*** Begin section ***
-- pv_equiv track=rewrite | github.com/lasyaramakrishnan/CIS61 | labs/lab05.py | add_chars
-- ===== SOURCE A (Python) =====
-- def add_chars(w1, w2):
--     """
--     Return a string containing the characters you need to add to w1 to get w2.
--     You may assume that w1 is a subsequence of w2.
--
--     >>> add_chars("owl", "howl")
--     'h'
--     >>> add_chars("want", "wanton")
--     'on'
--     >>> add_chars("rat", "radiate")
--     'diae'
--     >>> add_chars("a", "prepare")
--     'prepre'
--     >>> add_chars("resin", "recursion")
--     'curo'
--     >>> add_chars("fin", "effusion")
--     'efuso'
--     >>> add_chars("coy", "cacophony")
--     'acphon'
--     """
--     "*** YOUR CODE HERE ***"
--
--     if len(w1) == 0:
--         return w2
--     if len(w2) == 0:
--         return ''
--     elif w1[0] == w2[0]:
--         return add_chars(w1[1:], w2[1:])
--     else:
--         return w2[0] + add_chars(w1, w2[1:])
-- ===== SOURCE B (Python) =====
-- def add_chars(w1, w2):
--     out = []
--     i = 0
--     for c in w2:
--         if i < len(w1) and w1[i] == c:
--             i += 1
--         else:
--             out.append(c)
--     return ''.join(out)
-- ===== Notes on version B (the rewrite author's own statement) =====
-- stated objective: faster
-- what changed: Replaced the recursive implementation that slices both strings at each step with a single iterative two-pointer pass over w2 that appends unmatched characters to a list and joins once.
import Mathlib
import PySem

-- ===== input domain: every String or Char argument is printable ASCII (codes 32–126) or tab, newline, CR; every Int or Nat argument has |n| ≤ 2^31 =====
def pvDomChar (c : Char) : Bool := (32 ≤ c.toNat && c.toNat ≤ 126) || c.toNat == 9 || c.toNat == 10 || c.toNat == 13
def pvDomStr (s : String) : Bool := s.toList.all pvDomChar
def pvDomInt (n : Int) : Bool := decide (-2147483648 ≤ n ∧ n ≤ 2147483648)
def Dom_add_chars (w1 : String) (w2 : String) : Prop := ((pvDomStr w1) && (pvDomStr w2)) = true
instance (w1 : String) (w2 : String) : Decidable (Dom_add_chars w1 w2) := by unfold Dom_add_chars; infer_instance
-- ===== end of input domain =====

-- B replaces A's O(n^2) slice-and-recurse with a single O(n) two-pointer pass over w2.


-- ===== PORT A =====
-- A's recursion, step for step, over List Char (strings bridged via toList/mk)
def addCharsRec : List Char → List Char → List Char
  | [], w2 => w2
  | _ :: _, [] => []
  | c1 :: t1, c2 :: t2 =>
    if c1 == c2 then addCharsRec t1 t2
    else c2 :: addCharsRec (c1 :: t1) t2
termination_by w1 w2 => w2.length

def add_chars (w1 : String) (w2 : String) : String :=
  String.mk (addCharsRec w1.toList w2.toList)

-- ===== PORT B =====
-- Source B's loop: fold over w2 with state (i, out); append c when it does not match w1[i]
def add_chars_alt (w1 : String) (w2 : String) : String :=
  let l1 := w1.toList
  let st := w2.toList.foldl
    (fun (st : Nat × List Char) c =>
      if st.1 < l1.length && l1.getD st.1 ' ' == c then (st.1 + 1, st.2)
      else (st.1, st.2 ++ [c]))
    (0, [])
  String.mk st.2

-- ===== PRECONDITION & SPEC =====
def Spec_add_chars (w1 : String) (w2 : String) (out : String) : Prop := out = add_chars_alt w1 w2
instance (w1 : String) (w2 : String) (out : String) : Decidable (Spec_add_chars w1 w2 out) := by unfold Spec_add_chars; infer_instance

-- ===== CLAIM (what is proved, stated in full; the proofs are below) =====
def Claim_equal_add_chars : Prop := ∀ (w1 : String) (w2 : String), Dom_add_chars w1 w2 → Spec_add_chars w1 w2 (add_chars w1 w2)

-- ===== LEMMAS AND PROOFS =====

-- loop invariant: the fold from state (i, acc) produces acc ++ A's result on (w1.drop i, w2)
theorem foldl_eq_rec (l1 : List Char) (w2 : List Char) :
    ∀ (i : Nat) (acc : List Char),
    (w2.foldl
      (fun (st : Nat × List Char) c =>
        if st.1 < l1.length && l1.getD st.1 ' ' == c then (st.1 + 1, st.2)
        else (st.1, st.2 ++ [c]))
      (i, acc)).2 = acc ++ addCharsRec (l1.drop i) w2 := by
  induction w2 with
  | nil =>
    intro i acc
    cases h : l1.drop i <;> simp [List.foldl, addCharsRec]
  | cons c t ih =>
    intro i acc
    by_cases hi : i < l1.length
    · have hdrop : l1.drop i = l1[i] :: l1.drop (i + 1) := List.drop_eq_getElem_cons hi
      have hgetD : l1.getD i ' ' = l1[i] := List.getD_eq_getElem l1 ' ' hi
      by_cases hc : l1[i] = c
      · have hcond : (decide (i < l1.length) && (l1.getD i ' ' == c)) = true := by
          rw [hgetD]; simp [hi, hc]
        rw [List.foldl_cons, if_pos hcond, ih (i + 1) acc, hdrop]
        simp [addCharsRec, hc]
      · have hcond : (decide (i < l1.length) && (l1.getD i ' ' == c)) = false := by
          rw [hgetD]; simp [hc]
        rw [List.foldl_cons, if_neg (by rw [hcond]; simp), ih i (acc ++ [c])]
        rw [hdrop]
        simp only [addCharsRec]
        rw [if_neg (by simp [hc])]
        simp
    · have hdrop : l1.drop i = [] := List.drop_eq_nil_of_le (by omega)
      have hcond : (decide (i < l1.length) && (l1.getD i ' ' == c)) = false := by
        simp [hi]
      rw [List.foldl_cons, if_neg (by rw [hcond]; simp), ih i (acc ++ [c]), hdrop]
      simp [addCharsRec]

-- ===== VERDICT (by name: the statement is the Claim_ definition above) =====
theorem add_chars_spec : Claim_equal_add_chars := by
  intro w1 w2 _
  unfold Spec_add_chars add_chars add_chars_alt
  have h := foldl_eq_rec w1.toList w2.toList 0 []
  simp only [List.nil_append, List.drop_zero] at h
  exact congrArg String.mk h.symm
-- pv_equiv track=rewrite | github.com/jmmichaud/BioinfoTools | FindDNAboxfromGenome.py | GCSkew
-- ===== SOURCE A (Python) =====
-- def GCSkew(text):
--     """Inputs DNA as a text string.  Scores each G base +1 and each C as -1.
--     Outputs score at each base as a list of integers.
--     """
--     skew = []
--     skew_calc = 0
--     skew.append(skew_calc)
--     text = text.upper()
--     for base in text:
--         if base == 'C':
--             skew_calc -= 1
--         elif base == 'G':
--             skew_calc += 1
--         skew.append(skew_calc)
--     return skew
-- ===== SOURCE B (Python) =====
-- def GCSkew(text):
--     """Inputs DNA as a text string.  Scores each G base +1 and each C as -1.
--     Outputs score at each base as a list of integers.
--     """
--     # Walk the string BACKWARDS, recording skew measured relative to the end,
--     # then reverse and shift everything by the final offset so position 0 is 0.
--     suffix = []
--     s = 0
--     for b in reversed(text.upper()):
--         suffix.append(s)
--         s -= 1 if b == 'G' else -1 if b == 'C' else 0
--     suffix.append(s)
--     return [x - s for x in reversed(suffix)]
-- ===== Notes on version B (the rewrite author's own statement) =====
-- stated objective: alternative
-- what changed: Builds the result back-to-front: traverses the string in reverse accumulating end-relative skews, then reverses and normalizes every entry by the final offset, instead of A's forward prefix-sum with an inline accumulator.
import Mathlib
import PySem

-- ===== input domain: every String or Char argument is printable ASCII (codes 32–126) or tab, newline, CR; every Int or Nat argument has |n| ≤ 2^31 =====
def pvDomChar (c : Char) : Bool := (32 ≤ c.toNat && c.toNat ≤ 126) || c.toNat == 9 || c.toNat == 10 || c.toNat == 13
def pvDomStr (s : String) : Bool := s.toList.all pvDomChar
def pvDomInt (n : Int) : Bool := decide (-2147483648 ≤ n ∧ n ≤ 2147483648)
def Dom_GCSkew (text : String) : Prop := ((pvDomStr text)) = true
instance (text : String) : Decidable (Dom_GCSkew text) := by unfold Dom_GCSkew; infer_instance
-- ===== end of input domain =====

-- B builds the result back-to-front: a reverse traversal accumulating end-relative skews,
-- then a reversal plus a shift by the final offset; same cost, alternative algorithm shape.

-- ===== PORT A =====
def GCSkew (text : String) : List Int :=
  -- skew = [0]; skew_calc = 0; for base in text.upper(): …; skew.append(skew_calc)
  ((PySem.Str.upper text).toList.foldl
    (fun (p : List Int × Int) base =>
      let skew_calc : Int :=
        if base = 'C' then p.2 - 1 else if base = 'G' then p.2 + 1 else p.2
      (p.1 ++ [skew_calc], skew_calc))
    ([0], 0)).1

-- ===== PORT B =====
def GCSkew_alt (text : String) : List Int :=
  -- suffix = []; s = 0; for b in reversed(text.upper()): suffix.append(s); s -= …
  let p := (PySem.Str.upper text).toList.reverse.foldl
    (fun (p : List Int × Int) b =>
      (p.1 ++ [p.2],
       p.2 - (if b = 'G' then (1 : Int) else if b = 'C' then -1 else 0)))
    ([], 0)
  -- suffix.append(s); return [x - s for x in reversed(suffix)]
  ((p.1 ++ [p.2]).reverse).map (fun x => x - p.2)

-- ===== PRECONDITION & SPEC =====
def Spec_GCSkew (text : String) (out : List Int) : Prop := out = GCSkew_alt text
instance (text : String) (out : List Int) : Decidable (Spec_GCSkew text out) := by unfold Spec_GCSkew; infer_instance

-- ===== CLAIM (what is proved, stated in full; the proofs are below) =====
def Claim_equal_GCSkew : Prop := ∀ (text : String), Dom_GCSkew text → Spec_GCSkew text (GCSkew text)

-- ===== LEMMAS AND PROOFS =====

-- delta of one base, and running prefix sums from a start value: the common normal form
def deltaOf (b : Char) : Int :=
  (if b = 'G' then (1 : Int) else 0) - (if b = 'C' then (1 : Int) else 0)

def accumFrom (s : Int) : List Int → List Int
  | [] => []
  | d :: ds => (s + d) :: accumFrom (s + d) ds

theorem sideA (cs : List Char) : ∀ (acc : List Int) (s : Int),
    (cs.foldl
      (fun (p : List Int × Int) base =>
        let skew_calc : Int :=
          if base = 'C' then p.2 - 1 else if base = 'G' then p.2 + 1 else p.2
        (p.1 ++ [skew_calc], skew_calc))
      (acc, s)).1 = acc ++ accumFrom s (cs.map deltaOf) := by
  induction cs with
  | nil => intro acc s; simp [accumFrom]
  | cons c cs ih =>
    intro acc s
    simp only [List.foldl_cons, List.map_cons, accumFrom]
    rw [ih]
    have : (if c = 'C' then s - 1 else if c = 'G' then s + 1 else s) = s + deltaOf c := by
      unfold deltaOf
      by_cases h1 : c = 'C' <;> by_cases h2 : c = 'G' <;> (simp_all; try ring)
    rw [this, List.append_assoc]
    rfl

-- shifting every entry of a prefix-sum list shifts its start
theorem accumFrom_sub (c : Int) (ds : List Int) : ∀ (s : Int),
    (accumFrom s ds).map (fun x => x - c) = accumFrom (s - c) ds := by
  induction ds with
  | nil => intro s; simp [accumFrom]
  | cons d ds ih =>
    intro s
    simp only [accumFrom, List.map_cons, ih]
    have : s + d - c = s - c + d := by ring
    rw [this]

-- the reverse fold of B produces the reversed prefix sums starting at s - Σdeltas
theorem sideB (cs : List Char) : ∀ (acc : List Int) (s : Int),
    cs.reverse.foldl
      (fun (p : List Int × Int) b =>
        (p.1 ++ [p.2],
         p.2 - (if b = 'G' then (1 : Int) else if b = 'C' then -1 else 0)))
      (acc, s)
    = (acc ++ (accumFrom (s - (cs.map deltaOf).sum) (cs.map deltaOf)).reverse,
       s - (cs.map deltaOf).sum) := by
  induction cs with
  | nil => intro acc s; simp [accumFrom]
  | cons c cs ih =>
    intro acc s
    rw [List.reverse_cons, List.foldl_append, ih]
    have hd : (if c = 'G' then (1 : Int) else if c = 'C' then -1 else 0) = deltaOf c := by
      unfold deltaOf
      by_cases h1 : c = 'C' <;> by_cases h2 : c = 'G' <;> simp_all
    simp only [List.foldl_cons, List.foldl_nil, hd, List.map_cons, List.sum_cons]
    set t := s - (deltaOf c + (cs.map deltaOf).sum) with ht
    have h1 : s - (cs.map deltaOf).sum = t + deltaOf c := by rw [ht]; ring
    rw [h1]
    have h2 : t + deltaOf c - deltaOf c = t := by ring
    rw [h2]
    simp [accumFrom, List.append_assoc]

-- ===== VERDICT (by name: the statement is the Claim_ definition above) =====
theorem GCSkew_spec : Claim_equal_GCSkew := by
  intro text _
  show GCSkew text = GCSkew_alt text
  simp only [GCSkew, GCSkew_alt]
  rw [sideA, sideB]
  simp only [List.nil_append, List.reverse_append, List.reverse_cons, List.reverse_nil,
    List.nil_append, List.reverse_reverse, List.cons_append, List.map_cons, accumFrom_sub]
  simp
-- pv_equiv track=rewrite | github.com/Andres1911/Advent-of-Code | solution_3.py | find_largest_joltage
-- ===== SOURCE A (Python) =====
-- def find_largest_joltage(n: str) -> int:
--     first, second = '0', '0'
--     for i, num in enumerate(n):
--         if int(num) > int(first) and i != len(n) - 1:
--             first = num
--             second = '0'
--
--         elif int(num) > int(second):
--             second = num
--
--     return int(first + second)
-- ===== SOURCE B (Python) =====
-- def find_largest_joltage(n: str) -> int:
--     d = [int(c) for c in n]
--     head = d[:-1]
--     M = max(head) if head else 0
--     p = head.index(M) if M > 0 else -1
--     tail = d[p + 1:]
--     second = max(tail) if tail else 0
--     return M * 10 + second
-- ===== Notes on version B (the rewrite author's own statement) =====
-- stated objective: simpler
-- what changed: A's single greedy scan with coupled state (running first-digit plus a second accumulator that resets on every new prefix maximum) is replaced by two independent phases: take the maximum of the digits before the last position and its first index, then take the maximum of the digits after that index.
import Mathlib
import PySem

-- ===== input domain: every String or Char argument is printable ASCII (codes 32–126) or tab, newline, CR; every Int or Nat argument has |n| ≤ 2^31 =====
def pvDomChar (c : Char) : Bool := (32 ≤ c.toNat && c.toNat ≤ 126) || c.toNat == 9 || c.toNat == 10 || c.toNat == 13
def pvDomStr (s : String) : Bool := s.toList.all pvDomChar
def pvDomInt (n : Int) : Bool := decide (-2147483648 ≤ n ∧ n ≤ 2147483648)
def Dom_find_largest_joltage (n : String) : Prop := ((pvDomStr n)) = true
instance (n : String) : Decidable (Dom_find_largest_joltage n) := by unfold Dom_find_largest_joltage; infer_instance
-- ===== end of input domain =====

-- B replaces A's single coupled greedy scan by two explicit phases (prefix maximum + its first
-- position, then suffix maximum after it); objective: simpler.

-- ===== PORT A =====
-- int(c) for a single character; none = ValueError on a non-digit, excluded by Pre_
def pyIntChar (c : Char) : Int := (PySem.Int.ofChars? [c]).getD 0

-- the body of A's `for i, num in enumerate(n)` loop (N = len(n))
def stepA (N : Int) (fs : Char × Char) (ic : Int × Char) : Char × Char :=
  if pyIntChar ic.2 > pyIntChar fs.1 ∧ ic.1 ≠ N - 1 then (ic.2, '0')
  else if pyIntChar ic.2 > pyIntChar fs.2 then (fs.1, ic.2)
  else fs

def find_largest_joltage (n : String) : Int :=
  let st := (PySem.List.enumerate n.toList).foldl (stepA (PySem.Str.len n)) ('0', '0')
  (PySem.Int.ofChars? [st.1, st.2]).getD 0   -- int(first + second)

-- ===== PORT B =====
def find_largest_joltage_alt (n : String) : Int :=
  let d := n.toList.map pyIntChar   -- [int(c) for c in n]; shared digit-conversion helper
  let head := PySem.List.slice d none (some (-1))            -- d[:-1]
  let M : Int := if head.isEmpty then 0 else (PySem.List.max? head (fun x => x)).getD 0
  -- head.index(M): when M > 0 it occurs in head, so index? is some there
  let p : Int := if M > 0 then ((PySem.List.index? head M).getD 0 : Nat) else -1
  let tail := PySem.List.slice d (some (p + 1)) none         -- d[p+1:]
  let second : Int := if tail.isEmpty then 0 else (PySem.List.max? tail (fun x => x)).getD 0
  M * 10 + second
*** End section ***
▶ [What you will do]
The string "objective" shows up in some lines of the listing. Copy each such line.

▶ [Output of the exercise]
-- stated objective: faster
-- stated objective: alternative
-- stated objective: simpler
-- position, then suffix maximum after it); objective: simpler.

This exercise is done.